> **What this task involves**:
Could you copy out all the lines in the material below where the word "over" occurs?
BEGIN Dataset excerpts
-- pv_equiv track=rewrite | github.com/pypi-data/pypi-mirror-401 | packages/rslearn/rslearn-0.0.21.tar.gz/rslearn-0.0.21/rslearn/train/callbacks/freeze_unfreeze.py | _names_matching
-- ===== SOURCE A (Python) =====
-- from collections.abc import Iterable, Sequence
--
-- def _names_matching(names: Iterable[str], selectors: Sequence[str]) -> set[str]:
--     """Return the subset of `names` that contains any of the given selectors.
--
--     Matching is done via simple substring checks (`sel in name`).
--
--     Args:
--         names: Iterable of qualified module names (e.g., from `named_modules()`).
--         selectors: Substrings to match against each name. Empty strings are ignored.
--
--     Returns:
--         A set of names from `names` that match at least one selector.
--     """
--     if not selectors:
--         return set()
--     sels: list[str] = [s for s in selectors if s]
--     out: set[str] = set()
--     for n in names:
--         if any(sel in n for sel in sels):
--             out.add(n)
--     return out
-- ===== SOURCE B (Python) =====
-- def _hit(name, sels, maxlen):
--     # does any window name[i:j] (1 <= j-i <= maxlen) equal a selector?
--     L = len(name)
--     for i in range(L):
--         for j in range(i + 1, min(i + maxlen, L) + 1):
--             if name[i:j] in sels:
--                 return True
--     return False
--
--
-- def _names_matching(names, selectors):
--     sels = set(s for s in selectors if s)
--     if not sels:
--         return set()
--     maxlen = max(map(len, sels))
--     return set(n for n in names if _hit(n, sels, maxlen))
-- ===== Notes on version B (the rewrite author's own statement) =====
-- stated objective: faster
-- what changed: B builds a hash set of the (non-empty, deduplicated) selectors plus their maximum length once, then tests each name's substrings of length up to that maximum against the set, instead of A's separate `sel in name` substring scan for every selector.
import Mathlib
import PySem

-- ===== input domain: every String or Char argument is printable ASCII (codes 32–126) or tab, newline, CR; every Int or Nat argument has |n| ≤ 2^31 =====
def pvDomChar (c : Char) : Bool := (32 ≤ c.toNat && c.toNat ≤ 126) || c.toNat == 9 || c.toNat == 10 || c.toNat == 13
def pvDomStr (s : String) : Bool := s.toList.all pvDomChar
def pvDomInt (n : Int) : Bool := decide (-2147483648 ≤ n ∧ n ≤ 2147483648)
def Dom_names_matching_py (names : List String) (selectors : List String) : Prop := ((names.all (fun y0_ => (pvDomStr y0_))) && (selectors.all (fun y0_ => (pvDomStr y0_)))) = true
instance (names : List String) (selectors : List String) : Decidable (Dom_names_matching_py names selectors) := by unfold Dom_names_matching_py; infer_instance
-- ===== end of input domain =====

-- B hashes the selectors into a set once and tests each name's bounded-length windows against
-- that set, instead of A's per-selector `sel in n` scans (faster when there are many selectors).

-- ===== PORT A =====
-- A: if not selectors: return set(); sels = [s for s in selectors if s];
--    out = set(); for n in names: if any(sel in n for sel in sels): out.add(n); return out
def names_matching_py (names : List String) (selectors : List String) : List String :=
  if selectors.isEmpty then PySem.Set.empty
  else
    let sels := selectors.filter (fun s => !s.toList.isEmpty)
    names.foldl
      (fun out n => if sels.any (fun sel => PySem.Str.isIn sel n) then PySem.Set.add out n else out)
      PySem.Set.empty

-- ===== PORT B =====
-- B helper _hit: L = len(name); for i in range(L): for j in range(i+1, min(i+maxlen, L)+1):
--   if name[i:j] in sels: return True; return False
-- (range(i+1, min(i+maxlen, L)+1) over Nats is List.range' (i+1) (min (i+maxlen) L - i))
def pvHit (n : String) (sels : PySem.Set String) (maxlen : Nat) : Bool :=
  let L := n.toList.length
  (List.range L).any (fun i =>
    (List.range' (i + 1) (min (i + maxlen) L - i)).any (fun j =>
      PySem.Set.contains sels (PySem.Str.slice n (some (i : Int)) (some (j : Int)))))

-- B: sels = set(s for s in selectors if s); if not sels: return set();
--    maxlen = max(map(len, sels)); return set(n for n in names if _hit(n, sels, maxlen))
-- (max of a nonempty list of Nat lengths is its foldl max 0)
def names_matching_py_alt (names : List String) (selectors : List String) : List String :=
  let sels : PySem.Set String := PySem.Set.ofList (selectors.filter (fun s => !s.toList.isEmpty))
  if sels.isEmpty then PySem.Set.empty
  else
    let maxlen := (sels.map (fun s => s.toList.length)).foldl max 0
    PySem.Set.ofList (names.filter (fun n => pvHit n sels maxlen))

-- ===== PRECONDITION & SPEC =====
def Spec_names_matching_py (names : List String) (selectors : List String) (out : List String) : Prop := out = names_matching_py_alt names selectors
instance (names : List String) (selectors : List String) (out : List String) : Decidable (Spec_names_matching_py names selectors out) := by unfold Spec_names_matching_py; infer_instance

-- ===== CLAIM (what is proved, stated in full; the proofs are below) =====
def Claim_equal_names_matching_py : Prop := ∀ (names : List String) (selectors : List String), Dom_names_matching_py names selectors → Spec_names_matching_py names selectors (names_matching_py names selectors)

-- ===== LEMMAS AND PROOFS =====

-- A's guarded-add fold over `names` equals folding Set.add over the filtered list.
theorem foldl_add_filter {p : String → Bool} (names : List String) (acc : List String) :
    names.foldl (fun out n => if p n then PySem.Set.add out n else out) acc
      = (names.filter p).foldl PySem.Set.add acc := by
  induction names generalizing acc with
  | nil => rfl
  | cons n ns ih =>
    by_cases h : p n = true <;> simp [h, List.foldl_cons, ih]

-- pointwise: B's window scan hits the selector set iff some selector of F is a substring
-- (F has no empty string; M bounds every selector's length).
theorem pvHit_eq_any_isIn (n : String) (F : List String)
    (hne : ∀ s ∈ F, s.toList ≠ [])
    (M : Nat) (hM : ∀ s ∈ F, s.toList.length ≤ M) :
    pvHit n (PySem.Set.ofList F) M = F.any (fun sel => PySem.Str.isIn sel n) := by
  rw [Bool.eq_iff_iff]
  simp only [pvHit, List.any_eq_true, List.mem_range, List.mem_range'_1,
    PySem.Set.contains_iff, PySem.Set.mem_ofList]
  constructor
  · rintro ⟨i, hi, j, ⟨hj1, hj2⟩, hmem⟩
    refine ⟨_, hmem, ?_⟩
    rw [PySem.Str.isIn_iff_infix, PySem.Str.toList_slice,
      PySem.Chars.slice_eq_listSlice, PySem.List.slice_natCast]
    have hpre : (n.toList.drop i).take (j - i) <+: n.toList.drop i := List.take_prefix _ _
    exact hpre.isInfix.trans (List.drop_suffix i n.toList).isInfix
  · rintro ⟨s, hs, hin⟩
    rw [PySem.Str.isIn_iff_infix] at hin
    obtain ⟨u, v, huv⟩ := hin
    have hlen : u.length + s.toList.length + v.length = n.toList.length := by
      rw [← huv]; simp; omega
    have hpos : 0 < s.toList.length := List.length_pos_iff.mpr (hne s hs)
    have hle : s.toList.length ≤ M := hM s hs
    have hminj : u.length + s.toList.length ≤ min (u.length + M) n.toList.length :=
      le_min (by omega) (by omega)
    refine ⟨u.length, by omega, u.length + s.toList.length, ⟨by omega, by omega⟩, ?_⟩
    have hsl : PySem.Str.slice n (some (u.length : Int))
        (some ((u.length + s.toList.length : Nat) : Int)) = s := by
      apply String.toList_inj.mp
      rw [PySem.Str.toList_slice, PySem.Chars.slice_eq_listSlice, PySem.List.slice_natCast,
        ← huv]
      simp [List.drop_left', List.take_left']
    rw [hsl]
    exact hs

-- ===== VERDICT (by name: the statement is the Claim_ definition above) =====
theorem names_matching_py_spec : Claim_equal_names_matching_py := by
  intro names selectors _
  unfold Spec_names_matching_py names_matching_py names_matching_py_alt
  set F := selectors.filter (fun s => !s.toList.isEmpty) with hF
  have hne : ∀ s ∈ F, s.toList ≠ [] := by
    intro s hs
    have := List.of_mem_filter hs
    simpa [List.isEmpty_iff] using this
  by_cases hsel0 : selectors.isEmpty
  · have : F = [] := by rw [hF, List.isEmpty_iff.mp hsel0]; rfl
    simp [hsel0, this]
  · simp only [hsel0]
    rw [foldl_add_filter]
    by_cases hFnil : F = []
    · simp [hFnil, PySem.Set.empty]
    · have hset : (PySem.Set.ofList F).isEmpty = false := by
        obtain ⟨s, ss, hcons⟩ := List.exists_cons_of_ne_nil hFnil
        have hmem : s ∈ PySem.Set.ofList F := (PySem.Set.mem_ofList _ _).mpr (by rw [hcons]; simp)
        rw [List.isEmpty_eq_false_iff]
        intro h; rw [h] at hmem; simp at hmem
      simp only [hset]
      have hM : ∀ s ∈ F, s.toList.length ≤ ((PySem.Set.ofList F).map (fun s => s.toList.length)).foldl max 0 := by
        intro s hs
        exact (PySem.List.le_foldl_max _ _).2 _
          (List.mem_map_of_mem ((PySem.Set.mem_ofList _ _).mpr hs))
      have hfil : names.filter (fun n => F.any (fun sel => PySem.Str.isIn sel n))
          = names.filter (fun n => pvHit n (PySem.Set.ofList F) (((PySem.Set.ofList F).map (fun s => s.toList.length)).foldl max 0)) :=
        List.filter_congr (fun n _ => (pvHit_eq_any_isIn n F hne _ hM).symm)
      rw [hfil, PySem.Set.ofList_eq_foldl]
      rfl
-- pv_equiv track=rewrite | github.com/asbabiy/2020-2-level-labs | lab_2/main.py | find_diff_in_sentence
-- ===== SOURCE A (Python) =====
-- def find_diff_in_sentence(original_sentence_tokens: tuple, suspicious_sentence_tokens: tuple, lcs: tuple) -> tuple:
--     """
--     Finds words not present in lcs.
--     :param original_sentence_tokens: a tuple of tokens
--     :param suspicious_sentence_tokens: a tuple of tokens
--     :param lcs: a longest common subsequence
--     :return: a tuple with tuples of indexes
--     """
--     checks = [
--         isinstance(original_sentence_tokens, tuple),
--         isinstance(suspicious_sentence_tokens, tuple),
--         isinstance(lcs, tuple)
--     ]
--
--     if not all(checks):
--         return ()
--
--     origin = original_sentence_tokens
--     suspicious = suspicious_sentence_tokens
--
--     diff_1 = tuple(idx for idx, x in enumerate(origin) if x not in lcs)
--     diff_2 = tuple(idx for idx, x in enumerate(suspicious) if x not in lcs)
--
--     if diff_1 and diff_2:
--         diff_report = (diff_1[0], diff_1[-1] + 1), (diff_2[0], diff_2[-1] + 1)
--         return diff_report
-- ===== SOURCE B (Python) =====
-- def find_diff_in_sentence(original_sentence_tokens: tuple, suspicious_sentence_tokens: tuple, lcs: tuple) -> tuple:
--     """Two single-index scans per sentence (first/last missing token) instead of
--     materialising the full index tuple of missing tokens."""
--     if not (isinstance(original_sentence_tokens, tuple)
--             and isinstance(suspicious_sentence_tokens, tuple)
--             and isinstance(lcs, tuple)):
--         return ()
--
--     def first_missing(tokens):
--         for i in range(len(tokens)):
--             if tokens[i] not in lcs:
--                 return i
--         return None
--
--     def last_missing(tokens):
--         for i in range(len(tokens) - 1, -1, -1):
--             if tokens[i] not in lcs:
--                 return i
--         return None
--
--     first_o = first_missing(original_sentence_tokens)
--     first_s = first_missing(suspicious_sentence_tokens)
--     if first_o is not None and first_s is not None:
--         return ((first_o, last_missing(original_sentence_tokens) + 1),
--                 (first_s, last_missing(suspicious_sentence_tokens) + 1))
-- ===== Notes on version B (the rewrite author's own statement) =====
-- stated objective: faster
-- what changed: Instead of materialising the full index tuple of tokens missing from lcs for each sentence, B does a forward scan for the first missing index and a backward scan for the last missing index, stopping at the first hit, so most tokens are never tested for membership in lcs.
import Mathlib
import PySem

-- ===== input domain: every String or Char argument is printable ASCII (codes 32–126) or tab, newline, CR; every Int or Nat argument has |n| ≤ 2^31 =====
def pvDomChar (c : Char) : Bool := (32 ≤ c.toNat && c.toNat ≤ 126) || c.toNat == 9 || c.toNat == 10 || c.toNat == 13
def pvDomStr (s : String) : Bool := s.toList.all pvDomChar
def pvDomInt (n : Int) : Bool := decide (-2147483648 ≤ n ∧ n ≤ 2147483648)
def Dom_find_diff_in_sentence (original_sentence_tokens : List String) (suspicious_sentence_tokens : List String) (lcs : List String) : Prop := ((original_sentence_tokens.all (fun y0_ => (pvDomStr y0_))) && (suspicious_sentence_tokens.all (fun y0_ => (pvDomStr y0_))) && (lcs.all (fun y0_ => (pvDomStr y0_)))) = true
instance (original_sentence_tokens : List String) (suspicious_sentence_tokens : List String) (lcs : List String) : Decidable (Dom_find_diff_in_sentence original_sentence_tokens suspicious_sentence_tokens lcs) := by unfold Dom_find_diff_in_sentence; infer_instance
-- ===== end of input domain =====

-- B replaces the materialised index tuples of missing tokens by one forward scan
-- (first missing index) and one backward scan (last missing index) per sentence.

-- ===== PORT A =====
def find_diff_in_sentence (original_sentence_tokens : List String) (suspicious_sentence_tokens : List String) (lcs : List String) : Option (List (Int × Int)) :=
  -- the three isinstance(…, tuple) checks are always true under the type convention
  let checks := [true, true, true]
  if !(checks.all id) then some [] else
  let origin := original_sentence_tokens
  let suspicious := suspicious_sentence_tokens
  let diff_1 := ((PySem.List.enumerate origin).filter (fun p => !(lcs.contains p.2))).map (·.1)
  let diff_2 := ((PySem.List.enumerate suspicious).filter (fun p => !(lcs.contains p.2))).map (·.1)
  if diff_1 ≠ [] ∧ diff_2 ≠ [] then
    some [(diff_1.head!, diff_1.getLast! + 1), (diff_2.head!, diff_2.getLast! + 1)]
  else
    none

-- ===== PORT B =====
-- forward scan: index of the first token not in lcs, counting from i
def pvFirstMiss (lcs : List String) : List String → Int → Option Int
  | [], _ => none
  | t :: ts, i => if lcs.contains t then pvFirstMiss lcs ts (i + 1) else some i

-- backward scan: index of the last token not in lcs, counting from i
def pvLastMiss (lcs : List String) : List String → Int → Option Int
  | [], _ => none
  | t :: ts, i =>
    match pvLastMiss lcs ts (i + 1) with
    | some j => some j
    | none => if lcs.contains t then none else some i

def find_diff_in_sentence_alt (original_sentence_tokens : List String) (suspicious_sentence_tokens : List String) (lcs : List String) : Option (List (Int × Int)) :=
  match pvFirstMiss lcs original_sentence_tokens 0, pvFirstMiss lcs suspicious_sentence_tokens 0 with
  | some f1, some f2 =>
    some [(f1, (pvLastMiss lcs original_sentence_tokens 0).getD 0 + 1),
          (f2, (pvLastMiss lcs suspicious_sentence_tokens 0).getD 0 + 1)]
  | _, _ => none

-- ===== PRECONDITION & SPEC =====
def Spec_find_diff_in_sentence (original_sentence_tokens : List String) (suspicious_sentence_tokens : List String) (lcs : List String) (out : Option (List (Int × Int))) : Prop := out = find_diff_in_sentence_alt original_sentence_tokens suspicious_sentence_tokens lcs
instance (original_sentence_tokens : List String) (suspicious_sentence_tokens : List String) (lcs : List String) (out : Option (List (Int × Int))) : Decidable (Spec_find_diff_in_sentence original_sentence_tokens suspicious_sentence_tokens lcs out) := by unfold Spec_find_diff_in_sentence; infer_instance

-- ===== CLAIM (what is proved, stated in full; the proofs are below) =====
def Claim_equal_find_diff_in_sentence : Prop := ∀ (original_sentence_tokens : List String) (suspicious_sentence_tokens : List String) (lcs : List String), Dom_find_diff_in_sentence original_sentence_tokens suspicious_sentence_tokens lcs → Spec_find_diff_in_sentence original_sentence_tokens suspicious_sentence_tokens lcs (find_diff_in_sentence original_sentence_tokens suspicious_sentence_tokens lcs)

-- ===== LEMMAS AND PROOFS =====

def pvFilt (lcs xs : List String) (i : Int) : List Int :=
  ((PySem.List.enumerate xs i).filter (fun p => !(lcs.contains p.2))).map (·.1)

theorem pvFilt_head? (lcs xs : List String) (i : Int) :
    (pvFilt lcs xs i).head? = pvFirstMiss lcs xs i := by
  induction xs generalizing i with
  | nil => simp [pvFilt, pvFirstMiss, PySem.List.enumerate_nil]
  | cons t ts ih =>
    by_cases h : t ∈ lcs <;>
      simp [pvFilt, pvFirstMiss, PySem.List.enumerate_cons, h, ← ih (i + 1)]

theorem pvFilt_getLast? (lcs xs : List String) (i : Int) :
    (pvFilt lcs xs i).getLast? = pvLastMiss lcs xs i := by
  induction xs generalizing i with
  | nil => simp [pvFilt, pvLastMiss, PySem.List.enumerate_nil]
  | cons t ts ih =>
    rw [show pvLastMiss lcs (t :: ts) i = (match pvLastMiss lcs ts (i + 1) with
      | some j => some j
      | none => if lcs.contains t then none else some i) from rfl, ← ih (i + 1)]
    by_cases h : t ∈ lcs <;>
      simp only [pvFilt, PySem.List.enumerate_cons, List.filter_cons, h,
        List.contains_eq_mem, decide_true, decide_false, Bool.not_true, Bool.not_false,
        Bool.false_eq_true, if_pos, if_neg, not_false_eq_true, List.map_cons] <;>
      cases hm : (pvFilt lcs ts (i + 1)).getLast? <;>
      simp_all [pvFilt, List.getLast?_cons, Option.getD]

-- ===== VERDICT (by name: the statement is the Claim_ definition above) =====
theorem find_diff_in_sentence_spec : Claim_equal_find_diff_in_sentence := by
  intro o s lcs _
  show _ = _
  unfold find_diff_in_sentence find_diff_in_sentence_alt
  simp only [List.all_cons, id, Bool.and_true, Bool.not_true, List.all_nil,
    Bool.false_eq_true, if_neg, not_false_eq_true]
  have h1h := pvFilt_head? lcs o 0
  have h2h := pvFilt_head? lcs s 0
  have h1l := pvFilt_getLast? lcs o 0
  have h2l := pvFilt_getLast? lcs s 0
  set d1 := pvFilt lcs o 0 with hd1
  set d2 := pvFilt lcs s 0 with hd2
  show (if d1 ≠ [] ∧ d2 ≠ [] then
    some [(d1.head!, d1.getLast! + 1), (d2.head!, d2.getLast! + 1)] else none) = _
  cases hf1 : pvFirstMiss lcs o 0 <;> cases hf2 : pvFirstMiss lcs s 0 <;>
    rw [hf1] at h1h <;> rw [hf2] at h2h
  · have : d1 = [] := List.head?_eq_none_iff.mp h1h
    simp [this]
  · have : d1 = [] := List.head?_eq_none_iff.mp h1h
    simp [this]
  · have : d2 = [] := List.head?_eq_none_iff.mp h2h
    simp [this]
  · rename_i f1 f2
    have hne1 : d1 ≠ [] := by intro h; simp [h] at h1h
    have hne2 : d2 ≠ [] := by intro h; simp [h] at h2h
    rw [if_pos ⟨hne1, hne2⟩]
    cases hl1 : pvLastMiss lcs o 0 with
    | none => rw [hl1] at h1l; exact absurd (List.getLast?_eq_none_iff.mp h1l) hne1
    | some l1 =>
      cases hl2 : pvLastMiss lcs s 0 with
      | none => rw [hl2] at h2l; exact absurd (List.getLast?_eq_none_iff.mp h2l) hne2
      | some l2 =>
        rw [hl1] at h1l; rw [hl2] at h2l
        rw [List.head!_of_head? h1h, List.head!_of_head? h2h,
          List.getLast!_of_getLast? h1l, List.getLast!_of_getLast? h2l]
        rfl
END Dataset excerpts
> **Exercise result**:
-- (range(i+1, min(i+maxlen, L)+1) over Nats is List.range' (i+1) (min (i+maxlen) L - i))
-- A's guarded-add fold over `names` equals folding Set.add over the filtered list.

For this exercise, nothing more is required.